-- pv_equiv track=rewrite | github.com/dns-114-academic/cryptographic-rng | generators/non_deterministic_and_hybrid_generators/xor_nrbg.py | xor_combine_bits
-- ===== SOURCE A (Python) =====
-- def xor_combine_bits(sources):
--     """
--     Bitwise XOR combination of multiple bit sequences.
--
--     Parameters:
--         sources : list of bit lists, e.g. [[1, 0, 1], [0, 1, 1], [1, 1, 0]]
--                   All inner lists must have the same length.
--
--     Returns:
--         List of XOR-combined bits
--     """
--     if not sources:
--         return []
--
--     n = len(sources[0])
--     result = []
--     for i in range(n):
--         bit = 0   # Neutral element: 0 XOR x = x
--         for source in sources:
--             bit ^= source[i]
--         result.append(bit)
--     return result
-- ===== SOURCE B (Python) =====
-- def xor_combine_bits(sources):
--     if not sources:
--         return []
--     acc = list(sources[0])
--     for src in sources[1:]:
--         acc = [a ^ b for a, b in zip(acc, src)]
--     return acc
-- ===== Notes on version B (the rewrite author's own statement) =====
-- stated objective: alternative
-- what changed: B folds over the sources maintaining a running XOR vector (rebuilt each step by a zip comprehension pairing the accumulator with the next source), instead of A's per-column inner scan over all sources rebuilding the output column by column.
import Mathlib
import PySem

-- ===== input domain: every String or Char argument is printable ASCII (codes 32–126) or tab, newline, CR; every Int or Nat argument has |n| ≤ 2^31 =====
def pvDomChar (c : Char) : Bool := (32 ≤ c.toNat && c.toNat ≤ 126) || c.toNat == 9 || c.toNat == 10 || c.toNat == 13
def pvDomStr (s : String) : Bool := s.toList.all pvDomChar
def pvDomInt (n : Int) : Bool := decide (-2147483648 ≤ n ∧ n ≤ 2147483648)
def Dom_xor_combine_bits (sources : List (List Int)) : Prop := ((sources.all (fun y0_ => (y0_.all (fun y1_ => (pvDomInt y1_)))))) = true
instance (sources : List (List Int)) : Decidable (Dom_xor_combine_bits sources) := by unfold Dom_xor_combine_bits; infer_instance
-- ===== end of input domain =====

-- B folds over the sources, rebuilding a running XOR vector by a zip comprehension at each
-- step, instead of A's per-column inner scan; alternative decomposition, same cost.


-- ===== PORT A =====
def xor_combine_bits (sources : List (List Int)) : List Int :=
  match sources with
  | [] => []
  | s0 :: _ =>
    (PySem.List.pyRange 0 (s0.length : Int) 1).foldl
      (fun result i =>
        result ++ [sources.foldl (fun bit source => PySem.Int.bxor bit (PySem.List.pyGetD source i 0)) 0])
      []

-- ===== PORT B =====
def xor_combine_bits_alt (sources : List (List Int)) : List Int :=
  match sources with
  | [] => []
  | s0 :: rest =>
    rest.foldl (fun acc src => (acc.zip src).map (fun p => PySem.Int.bxor p.1 p.2)) s0

-- ===== PRECONDITION & SPEC =====
-- Pre_ excludes exactly the inputs where some source is shorter than sources[0]
-- (Python A raises IndexError there).
def Pre_xor_combine_bits (sources : List (List Int)) : Prop :=
  ∀ s ∈ sources, (sources.headD []).length ≤ s.length
instance (sources : List (List Int)) : Decidable (Pre_xor_combine_bits sources) := by
  unfold Pre_xor_combine_bits; infer_instance
def pvWitness_xor_combine_bits : List (List Int) := [[1, 0, 1], [0, 1, 1], [1, 1, 0]]

def Spec_xor_combine_bits (sources : List (List Int)) (out : List Int) : Prop := out = xor_combine_bits_alt sources
instance (sources : List (List Int)) (out : List Int) : Decidable (Spec_xor_combine_bits sources out) := by unfold Spec_xor_combine_bits; infer_instance

-- ===== CLAIM (what is proved, stated in full; the proofs are below) =====
def Claim_equal_xor_combine_bits : Prop := ∀ (sources : List (List Int)), Dom_xor_combine_bits sources → Pre_xor_combine_bits sources → Spec_xor_combine_bits sources (xor_combine_bits sources)

-- ===== LEMMAS AND PROOFS =====

-- One B-step: zip-map is pointwise XOR when the source is at least as long as the accumulator.
theorem zip_map_eq (res src : List Int) (h : res.length ≤ src.length) :
    (res.zip src).map (fun p => PySem.Int.bxor p.1 p.2)
      = (List.range res.length).map (fun j => PySem.Int.bxor (res.getD j 0) (src.getD j 0)) := by
  apply List.ext_getElem
  · simp [Nat.min_eq_left h]
  · intro j hj _
    have hjr : j < res.length := by simp [Nat.min_eq_left h] at hj; exact hj
    have hjs : j < src.length := lt_of_lt_of_le hjr h
    simp [List.getElem_zip, List.getElem_range, List.getD_eq_getElem?_getD,
      List.getElem?_eq_getElem hjr, List.getElem?_eq_getElem hjs]

-- B's fold over the remaining sources, characterised column-wise.
theorem outer_eq (n : Nat) (rest : List (List Int)) :
    ∀ res : List Int, res.length = n → (∀ s ∈ rest, n ≤ s.length) →
      rest.foldl (fun acc src => (acc.zip src).map (fun p => PySem.Int.bxor p.1 p.2)) res
        = (List.range n).map
            (fun j => rest.foldl (fun b s => PySem.Int.bxor b (s.getD j 0)) (res.getD j 0)) := by
  induction rest with
  | nil =>
    intro res hres _
    subst hres
    apply List.ext_getElem
    · simp
    · intro j hj _
      simp at hj
      simp [List.getElem_range, List.getD_eq_getElem?_getD, List.getElem?_eq_getElem hj]
  | cons src rest ih =>
    intro res hres hlen
    rw [List.foldl_cons,
      zip_map_eq res src (by rw [hres]; exact hlen src List.mem_cons_self), hres,
      ih _ (by simp) (fun s hs => hlen s (List.mem_cons_of_mem _ hs))]
    apply List.map_congr_left
    intro j hj
    have hjn : j < n := List.mem_range.mp hj
    rw [PySem.List.getD_map_range _ _ _ _ hjn, List.foldl_cons]

-- A's result, characterised column-wise.
theorem A_shape (s0 : List Int) (rest : List (List Int)) :
    xor_combine_bits (s0 :: rest)
      = (List.range s0.length).map
          (fun j => (s0 :: rest).foldl (fun b s => PySem.Int.bxor b (s.getD j 0)) 0) := by
  simp only [xor_combine_bits]
  rw [PySem.List.pyRange_zero_nat, PySem.List.foldl_append_singleton_eq_map, List.map_map]
  simp [Function.comp, PySem.List.pyGetD_natCast]

-- ===== VERDICT (by name: the statement is the Claim_ definition above) =====
theorem xor_combine_bits_spec : Claim_equal_xor_combine_bits := by
  intro sources _ hpre
  unfold Spec_xor_combine_bits
  match sources with
  | [] => rfl
  | s0 :: rest =>
    have hB : xor_combine_bits_alt (s0 :: rest)
        = (List.range s0.length).map
            (fun j => rest.foldl (fun b s => PySem.Int.bxor b (s.getD j 0)) (s0.getD j 0)) := by
      simp only [xor_combine_bits_alt]
      exact outer_eq s0.length rest s0 rfl
        (fun s hs => hpre s (List.mem_cons_of_mem _ hs))
    rw [A_shape, hB]
    apply List.map_congr_left
    intro j hj
    rw [List.foldl_cons]
    have h0 : PySem.Int.bxor 0 (s0.getD j 0) = s0.getD j 0 := by
      rw [PySem.Int.bxor_comm]; exact PySem.Int.bxor_zero _
    rw [h0]
-- pv_equiv track=rewrite | github.com/pypi-data/pypi-mirror-398 | packages/slrquerytester/slrquerytester-0.2.1-py3-none-any.whl/slrquerytester/connectors/base_connector.py | _from_first_von_last
-- ===== SOURCE A (Python) =====
-- def _from_first_von_last(name: str) -> str:
--     """
--     Handles a name with no commas, presumably "First von Last".
--     However, we attempt to detect whether there is a 'von' part inside
--     by analyzing the tokens from right to left.
--
--     Minimal approach:
--     1) Split on whitespace
--     2) The rightmost token(s) are the last name
--     3) Any continuous run of lowercased tokens (like 'de', 'van', etc.)
--        to the LEFT of the last name get treated as 'von' part
--     4) Everything else at the front is the first name
--     """
--     tokens = name.split()
--     if not tokens:
--         # Empty or bizarre input
--         return name
--
--     # We'll parse from the right to left to find where 'Last' begins.
--     # Typically, 'Last' (surname) is the final token or tokens that are
--     # capitalized or mixed. The 'von' part is typically purely lowercase.
--
--     # Reverse tokens to iterate from last to first
--     reversed_tokens = list(reversed(tokens))
--
--     # Identify 'last' portion
--     # We collect from the end to the first encountered lowercased token
--     # that we interpret as 'von'. This is a naive approach, but fairly standard
--     # for BibTeX parsing.
--
--     last_parts = []
--     von_parts = []
--     first_parts = []
--
--     # Start reading from the end:
--     # - If the token is all-lowercase, we might call it von-part
--     # - If the token has uppercase, we consider it part of the last name
--     # We keep going until we see a purely-lowercase token to the left
--     # of an uppercase token. Then everything else is 'first part'.
--
--     # Example: "Jean de la Fontaine"
--     # reversed => ["Fontaine", "la", "de", "Jean"]
--     # => last = ["Fontaine"]
--     # => von = ["la", "de"]
--     # => first = ["Jean"]
--
--     # We basically gather the last name until we find a fully-lower token that
--     # appears to be 'von', but if we find multiple uppercase tokens, we consider them
--     # all as part of the last name.
--     # Then the remainder is 'first'.
--
--     state = 'collect_last'
--     for token in reversed_tokens:
--         # Once we've assigned 'collect_von', if we see an uppercase token,
--         # we revert to collecting in 'first'.
--         if state == 'collect_last':
--             if token.islower():
--                 # This might be part of the von section,
--                 # so move to collect_von
--                 state = 'collect_von'
--                 von_parts.append(token)
--             else:
--                 last_parts.append(token)
--         elif state == 'collect_von':
--             if token.islower():
--                 von_parts.append(token)
--             else:
--                 # Now we consider anything left as part of 'first'
--                 state = 'collect_first'
--                 first_parts.append(token)
--         else:
--             # state == 'collect_first'
--             first_parts.append(token)
--
--     # Now we have reversed lists
--     # Re-reverse them to get the correct order
--     last_parts.reverse()
--     von_parts.reverse()
--     first_parts.reverse()
--
--     # Join them
--     # "First" is everything in first_parts
--     # "von" is everything in von_parts
--     # "Last" is everything in last_parts
--     # e.g. "Jean" + "de la" + "Fontaine" => "Jean de la Fontaine"
--
--     first_str = " ".join(first_parts)
--     von_str = " ".join(von_parts)
--     last_str = " ".join(last_parts)
--
--     # Build final name
--     if von_str and last_str:
--         return f"{first_str} {von_str} {last_str}".strip()
--     elif last_str:
--         return f"{first_str} {last_str}".strip()
--     else:
--         # If for some reason there's no last_str, just return name as-is
--         return name
-- ===== SOURCE B (Python) =====
-- def _from_first_von_last(name: str) -> str:
--     tokens = name.split()
--     if not tokens or tokens[-1].islower():
--         return name
--     return " ".join(tokens)
-- ===== Notes on version B (the rewrite author's own statement) =====
-- stated objective: simpler
-- what changed: Replaces the reversed three-state parse (last/von/first buffers, re-reversal, conditional re-join) with the closed-form observation that A always returns the single-space re-join of the tokens, except when there are no tokens or the rightmost token is islower(), where it returns the input unchanged.
import Mathlib
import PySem

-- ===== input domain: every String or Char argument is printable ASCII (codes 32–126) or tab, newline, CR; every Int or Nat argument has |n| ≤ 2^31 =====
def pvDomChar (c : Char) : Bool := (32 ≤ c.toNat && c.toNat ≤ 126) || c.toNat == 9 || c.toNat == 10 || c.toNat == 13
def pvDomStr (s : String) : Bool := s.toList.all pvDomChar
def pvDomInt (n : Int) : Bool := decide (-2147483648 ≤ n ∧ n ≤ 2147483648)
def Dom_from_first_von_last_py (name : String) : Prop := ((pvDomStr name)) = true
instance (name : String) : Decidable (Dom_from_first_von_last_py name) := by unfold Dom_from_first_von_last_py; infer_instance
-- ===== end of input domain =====
-- correctness of the descent phase (_siftup)
theorem siftupLoop_spec (fuel : Nat) :
    ∀ (heap : List Int) (pos : Nat) (x : Int),
      pos < heap.length → heap.length ≤ fuel + pos →
      (∀ i j, (j = 2 * i + 1 ∨ j = 2 * i + 2) → j < heap.length → i ≠ pos → j ≠ pos →
        heap.getD i 0 ≤ heap.getD j 0) →
      (∀ j, (j = 2 * pos + 1 ∨ j = 2 * pos + 2) → j < heap.length → 0 < pos →
        heap.getD ((pos - 1) / 2) 0 ≤ heap.getD j 0) →
      IsHeap (pySiftupLoop fuel heap 0 pos heap.length x) ∧
        (pySiftupLoop fuel heap 0 pos heap.length x).Perm (heap.set pos x) := by
  induction fuel with
  | zero =>
    intro heap pos x hpos hfuel HA HC
    exact absurd hpos (by omega)
  | succ fuel ih =>
    intro heap pos x hpos hfuel HA HC
    rw [pySiftupLoop]
    dsimp only
    by_cases h1 : 2 * pos + 1 < heap.length
    · rw [if_pos h1]
      -- the chosen child c is a child of pos, in range, and minimal among the children
      have main : ∀ c : Nat, (c = 2 * pos + 1 ∨ c = 2 * pos + 2) → c < heap.length →
          (∀ j, (j = 2 * pos + 1 ∨ j = 2 * pos + 2) → j < heap.length →
            heap.getD c 0 ≤ heap.getD j 0) →
          IsHeap (pySiftupLoop fuel (heap.set pos (heap.getD c 0)) 0 c heap.length x) ∧
            (pySiftupLoop fuel (heap.set pos (heap.getD c 0)) 0 c heap.length x).Perm
              (heap.set pos x) := by
        intro c hcchild hclt hcmin
        have hlen : (heap.set pos (heap.getD c 0)).length = heap.length := by simp
        have hres := ih (heap.set pos (heap.getD c 0)) c x
          (by omega)
          (by omega)
          (by -- HA'
            intro i j hj hjl hic hjc
            rw [List.length_set] at hjl
            by_cases hipos : i = pos
            · subst hipos
              have hjne : j ≠ i := by omega
              rw [getD_set_self _ _ _ hpos, getD_set_ne _ _ _ _ (fun h => hjne h.symm)]
              exact hcmin j hj hjl
            · by_cases hjpos : j = pos
              · subst hjpos
                have hi : i = (j - 1) / 2 := by omega
                have h0j : 0 < j := by omega
                rw [getD_set_ne _ _ _ _ (fun h => hipos h.symm), getD_set_self _ _ _ hpos, hi]
                exact HC c hcchild hclt (by omega)
              · rw [getD_set_ne _ _ _ _ (fun h => hipos h.symm),
                  getD_set_ne _ _ _ _ (fun h => hjpos h.symm)]
                exact HA i j hj hjl hipos hjpos)
          (by -- HC'
            intro j hj hjl hc0
            rw [List.length_set] at hjl
            have hcp : (c - 1) / 2 = pos := by omega
            have hjpos : j ≠ pos := by omega
            rw [hcp, getD_set_self _ _ _ hpos, getD_set_ne _ _ _ _ (fun h => hjpos h.symm)]
            exact HA c j hj hjl (by omega) (by omega))
        rw [hlen] at hres
        refine ⟨hres.1, hres.2.trans ?_⟩
        exact perm_set_set heap pos c x hpos hclt (by omega)
      by_cases hcond : 2 * pos + 1 + 1 < heap.length ∧
          ¬ (heap.getD (2 * pos + 1) 0 < heap.getD (2 * pos + 1 + 1) 0)
      · rw [if_pos hcond]
        refine main (2 * pos + 1 + 1) (by omega) (by omega) ?_
        intro j hj hjl
        rcases hj with hj | hj <;> subst hj
        · exact not_lt.mp hcond.2
        · exact le_refl _
      · rw [if_neg hcond]
        refine main (2 * pos + 1) (by omega) h1 ?_
        intro j hj hjl
        rcases hj with hj | hj <;> subst hj
        · exact le_refl _
        · rcases not_and_or.mp hcond with hbad | hle
          · exact absurd (by omega : 2 * pos + 1 + 1 < heap.length) hbad
          · exact le_of_lt (not_not.mp hle)
    · rw [if_neg h1]
      have hres := siftdownAux_spec pos (heap.set pos x) pos x
        (by simpa using hpos) (le_refl _)
        (by
          intro i j hj hjl hip hjp
          rw [List.length_set] at hjl
          rw [getD_set_ne _ _ _ _ (fun h => hip h.symm), getD_set_ne _ _ _ _ (fun h => hjp h.symm)]
          exact HA i j hj hjl hip hjp)
        (by intro j hj hjl; rw [List.length_set] at hjl; omega)
        (by intro j hj hjl; rw [List.length_set] at hjl; omega)
      rw [List.set_set] at hres
      exact hres

theorem getD_mem (l : List Int) (i : Nat) (h : i < l.length) : l.getD i 0 ∈ l := by
  have he : l.getD i 0 = l[i] := by
    simp [List.getD_eq_getElem?_getD, List.getElem?_eq_getElem h]
  rw [he]
  exact List.getElem_mem h

theorem heap_root_min_mem (l : List Int) (h : IsHeap l) : ∀ y ∈ l, l.getD 0 0 ≤ y := by
  intro y hy
  obtain ⟨i, hi, rfl⟩ := List.mem_iff_getElem.mp hy
  have hg : l.getD i 0 = l[i] := by
    simp [List.getD_eq_getElem?_getD, List.getElem?_eq_getElem hi]
  rw [← hg]
  exact heap_root_min l h i hi

theorem getD_dropLast (l : List Int) (i : Nat) (h : i < l.length - 1) :
    l.dropLast.getD i 0 = l.getD i 0 := by
  have h1 : i < l.dropLast.length := by simp [List.length_dropLast]; omega
  have h2 : i < l.length := by omega
  simp [List.getD_eq_getElem?_getD, List.getElem?_eq_getElem h1, List.getElem?_eq_getElem h2,
    List.getElem_dropLast]

theorem pySiftdownAux_length (fuel : Nat) : ∀ (heap : List Int) (startpos pos : Nat) (newitem : Int),
    (pySiftdownAux fuel heap startpos pos newitem).length = heap.length := by
  induction fuel with
  | zero => intro heap s p x; simp [pySiftdownAux]
  | succ fuel ih =>
    intro heap s p x
    rw [pySiftdownAux]
    try dsimp only
    split
    · split
      · rw [ih]; simp
      · simp
    · simp

theorem pySiftupLoop_length (fuel : Nat) : ∀ (heap : List Int) (startpos pos endpos : Nat) (newitem : Int),
    (pySiftupLoop fuel heap startpos pos endpos newitem).length = heap.length := by
  induction fuel with
  | zero => intro heap s p e x; simp [pySiftupLoop, pySiftdownAux_length]
  | succ fuel ih =>
    intro heap s p e x
    rw [pySiftupLoop]
    try dsimp only
    split
    · rw [ih]; simp
    · simp [pySiftdownAux_length]

theorem pyHeappop_length (heap : List Int) : (pyHeappop heap).2.length = heap.length - 1 := by
  unfold pyHeappop pySiftup
  by_cases h : heap.dropLast.isEmpty <;> simp [h, pySiftupLoop_length]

====

### Work request
An exact repetition of the material above is required, from its first line through the line holding "list of bit", with nothing added.

### Solution below
-- pv_equiv track=rewrite | github.com/dns-114-academic/cryptographic-rng | generators/non_deterministic_and_hybrid_generators/xor_nrbg.py | xor_combine_bits
-- ===== SOURCE A (Python) =====
-- def xor_combine_bits(sources):
--     """
--     Bitwise XOR combination of multiple bit sequences.
--
--     Parameters:
--         sources : list of bit lists, e.g. [[1, 0, 1], [0, 1, 1], [1, 1, 0]]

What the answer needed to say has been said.